#### [ACTIVITY]
Every line of the material is to be given again exactly.

#### [RECORDS SUPPLIED]
___

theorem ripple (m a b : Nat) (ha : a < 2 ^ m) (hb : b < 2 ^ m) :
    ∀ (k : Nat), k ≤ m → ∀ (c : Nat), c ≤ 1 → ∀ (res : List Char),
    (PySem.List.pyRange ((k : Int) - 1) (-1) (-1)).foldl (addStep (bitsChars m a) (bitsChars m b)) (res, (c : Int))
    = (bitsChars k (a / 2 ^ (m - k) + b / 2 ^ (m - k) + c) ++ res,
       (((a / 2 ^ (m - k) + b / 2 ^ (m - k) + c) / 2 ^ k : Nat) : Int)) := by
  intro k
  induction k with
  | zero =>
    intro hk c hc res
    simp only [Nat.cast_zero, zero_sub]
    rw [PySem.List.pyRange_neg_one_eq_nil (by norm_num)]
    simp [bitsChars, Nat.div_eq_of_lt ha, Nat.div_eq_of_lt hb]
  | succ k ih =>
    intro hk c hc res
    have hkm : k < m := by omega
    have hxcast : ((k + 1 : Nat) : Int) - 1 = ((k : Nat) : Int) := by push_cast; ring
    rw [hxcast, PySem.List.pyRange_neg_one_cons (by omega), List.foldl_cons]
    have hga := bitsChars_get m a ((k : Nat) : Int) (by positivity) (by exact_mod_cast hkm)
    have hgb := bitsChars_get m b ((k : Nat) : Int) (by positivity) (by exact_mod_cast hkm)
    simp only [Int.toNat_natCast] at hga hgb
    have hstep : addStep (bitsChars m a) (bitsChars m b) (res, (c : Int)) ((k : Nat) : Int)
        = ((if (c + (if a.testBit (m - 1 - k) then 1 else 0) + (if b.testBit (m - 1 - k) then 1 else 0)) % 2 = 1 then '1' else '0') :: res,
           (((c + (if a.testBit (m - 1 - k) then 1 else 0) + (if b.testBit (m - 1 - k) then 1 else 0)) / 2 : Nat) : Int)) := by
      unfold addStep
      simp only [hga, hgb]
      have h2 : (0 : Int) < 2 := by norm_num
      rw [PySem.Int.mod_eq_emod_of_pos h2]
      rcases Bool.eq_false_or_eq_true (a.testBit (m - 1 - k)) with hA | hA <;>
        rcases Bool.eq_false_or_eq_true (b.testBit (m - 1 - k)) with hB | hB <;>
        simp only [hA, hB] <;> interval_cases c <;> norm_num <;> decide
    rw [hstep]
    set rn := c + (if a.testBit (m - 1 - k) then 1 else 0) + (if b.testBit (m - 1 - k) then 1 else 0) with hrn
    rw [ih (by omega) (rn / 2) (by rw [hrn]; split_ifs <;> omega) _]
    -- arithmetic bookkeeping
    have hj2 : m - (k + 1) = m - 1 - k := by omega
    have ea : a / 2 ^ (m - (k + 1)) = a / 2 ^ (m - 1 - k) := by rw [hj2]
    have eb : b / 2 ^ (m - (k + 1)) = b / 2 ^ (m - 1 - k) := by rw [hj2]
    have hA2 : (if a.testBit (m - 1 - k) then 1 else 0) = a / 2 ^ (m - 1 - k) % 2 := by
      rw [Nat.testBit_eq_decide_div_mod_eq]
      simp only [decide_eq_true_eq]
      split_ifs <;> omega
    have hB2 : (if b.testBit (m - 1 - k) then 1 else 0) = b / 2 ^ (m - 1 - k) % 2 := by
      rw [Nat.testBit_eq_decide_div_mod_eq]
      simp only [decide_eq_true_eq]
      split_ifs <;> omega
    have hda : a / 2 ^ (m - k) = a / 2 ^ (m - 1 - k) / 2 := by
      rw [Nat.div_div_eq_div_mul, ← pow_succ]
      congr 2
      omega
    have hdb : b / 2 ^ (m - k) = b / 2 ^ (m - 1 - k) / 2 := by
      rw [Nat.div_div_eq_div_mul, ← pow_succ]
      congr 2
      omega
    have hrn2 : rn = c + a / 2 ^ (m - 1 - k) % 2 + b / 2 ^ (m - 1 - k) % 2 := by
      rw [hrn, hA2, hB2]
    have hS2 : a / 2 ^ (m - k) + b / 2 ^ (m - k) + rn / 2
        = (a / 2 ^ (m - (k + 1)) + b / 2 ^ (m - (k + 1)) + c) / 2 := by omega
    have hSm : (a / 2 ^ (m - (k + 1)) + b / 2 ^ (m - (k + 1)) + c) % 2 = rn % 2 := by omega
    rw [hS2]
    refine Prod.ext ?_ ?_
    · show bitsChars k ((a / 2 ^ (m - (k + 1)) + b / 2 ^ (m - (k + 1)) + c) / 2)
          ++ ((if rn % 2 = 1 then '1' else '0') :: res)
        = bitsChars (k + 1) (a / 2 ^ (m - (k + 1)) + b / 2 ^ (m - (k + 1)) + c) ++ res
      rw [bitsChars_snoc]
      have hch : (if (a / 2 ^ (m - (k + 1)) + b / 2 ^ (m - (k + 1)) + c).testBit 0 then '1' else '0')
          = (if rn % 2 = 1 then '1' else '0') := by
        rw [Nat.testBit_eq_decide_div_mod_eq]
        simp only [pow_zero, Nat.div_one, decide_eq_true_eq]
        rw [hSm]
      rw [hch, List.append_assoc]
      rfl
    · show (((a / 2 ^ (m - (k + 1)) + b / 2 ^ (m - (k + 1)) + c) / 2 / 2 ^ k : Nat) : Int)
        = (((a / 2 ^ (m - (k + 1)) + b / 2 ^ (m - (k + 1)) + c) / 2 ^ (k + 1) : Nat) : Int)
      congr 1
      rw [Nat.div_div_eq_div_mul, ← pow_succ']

___

#### [TASK OUTPUT]
theorem ripple (m a b : Nat) (ha : a < 2 ^ m) (hb : b < 2 ^ m) :
    ∀ (k : Nat), k ≤ m → ∀ (c : Nat), c ≤ 1 → ∀ (res : List Char),
    (PySem.List.pyRange ((k : Int) - 1) (-1) (-1)).foldl (addStep (bitsChars m a) (bitsChars m b)) (res, (c : Int))
    = (bitsChars k (a / 2 ^ (m - k) + b / 2 ^ (m - k) + c) ++ res,
       (((a / 2 ^ (m - k) + b / 2 ^ (m - k) + c) / 2 ^ k : Nat) : Int)) := by
  intro k
  induction k with
  | zero =>
    intro hk c hc res
    simp only [Nat.cast_zero, zero_sub]
    rw [PySem.List.pyRange_neg_one_eq_nil (by norm_num)]
    simp [bitsChars, Nat.div_eq_of_lt ha, Nat.div_eq_of_lt hb]
  | succ k ih =>
    intro hk c hc res
    have hkm : k < m := by omega
    have hxcast : ((k + 1 : Nat) : Int) - 1 = ((k : Nat) : Int) := by push_cast; ring
    rw [hxcast, PySem.List.pyRange_neg_one_cons (by omega), List.foldl_cons]
    have hga := bitsChars_get m a ((k : Nat) : Int) (by positivity) (by exact_mod_cast hkm)
    have hgb := bitsChars_get m b ((k : Nat) : Int) (by positivity) (by exact_mod_cast hkm)
    simp only [Int.toNat_natCast] at hga hgb
    have hstep : addStep (bitsChars m a) (bitsChars m b) (res, (c : Int)) ((k : Nat) : Int)
        = ((if (c + (if a.testBit (m - 1 - k) then 1 else 0) + (if b.testBit (m - 1 - k) then 1 else 0)) % 2 = 1 then '1' else '0') :: res,
           (((c + (if a.testBit (m - 1 - k) then 1 else 0) + (if b.testBit (m - 1 - k) then 1 else 0)) / 2 : Nat) : Int)) := by
      unfold addStep
      simp only [hga, hgb]
      have h2 : (0 : Int) < 2 := by norm_num
      rw [PySem.Int.mod_eq_emod_of_pos h2]
      rcases Bool.eq_false_or_eq_true (a.testBit (m - 1 - k)) with hA | hA <;>
        rcases Bool.eq_false_or_eq_true (b.testBit (m - 1 - k)) with hB | hB <;>
        simp only [hA, hB] <;> interval_cases c <;> norm_num <;> decide
    rw [hstep]
    set rn := c + (if a.testBit (m - 1 - k) then 1 else 0) + (if b.testBit (m - 1 - k) then 1 else 0) with hrn
    rw [ih (by omega) (rn / 2) (by rw [hrn]; split_ifs <;> omega) _]
    -- arithmetic bookkeeping
    have hj2 : m - (k + 1) = m - 1 - k := by omega
    have ea : a / 2 ^ (m - (k + 1)) = a / 2 ^ (m - 1 - k) := by rw [hj2]
    have eb : b / 2 ^ (m - (k + 1)) = b / 2 ^ (m - 1 - k) := by rw [hj2]
    have hA2 : (if a.testBit (m - 1 - k) then 1 else 0) = a / 2 ^ (m - 1 - k) % 2 := by
      rw [Nat.testBit_eq_decide_div_mod_eq]
      simp only [decide_eq_true_eq]
      split_ifs <;> omega
    have hB2 : (if b.testBit (m - 1 - k) then 1 else 0) = b / 2 ^ (m - 1 - k) % 2 := by
      rw [Nat.testBit_eq_decide_div_mod_eq]
      simp only [decide_eq_true_eq]
      split_ifs <;> omega
    have hda : a / 2 ^ (m - k) = a / 2 ^ (m - 1 - k) / 2 := by
      rw [Nat.div_div_eq_div_mul, ← pow_succ]
      congr 2
      omega
    have hdb : b / 2 ^ (m - k) = b / 2 ^ (m - 1 - k) / 2 := by
      rw [Nat.div_div_eq_div_mul, ← pow_succ]
      congr 2
      omega
    have hrn2 : rn = c + a / 2 ^ (m - 1 - k) % 2 + b / 2 ^ (m - 1 - k) % 2 := by
      rw [hrn, hA2, hB2]
    have hS2 : a / 2 ^ (m - k) + b / 2 ^ (m - k) + rn / 2
        = (a / 2 ^ (m - (k + 1)) + b / 2 ^ (m - (k + 1)) + c) / 2 := by omega
    have hSm : (a / 2 ^ (m - (k + 1)) + b / 2 ^ (m - (k + 1)) + c) % 2 = rn % 2 := by omega
    rw [hS2]
    refine Prod.ext ?_ ?_
    · show bitsChars k ((a / 2 ^ (m - (k + 1)) + b / 2 ^ (m - (k + 1)) + c) / 2)
          ++ ((if rn % 2 = 1 then '1' else '0') :: res)
        = bitsChars (k + 1) (a / 2 ^ (m - (k + 1)) + b / 2 ^ (m - (k + 1)) + c) ++ res
      rw [bitsChars_snoc]
      have hch : (if (a / 2 ^ (m - (k + 1)) + b / 2 ^ (m - (k + 1)) + c).testBit 0 then '1' else '0')
          = (if rn % 2 = 1 then '1' else '0') := by
        rw [Nat.testBit_eq_decide_div_mod_eq]
        simp only [pow_zero, Nat.div_one, decide_eq_true_eq]
        rw [hSm]
      rw [hch, List.append_assoc]
      rfl
    · show (((a / 2 ^ (m - (k + 1)) + b / 2 ^ (m - (k + 1)) + c) / 2 / 2 ^ k : Nat) : Int)
        = (((a / 2 ^ (m - (k + 1)) + b / 2 ^ (m - (k + 1)) + c) / 2 ^ (k + 1) : Nat) : Int)
      congr 1
      rw [Nat.div_div_eq_div_mul, ← pow_succ']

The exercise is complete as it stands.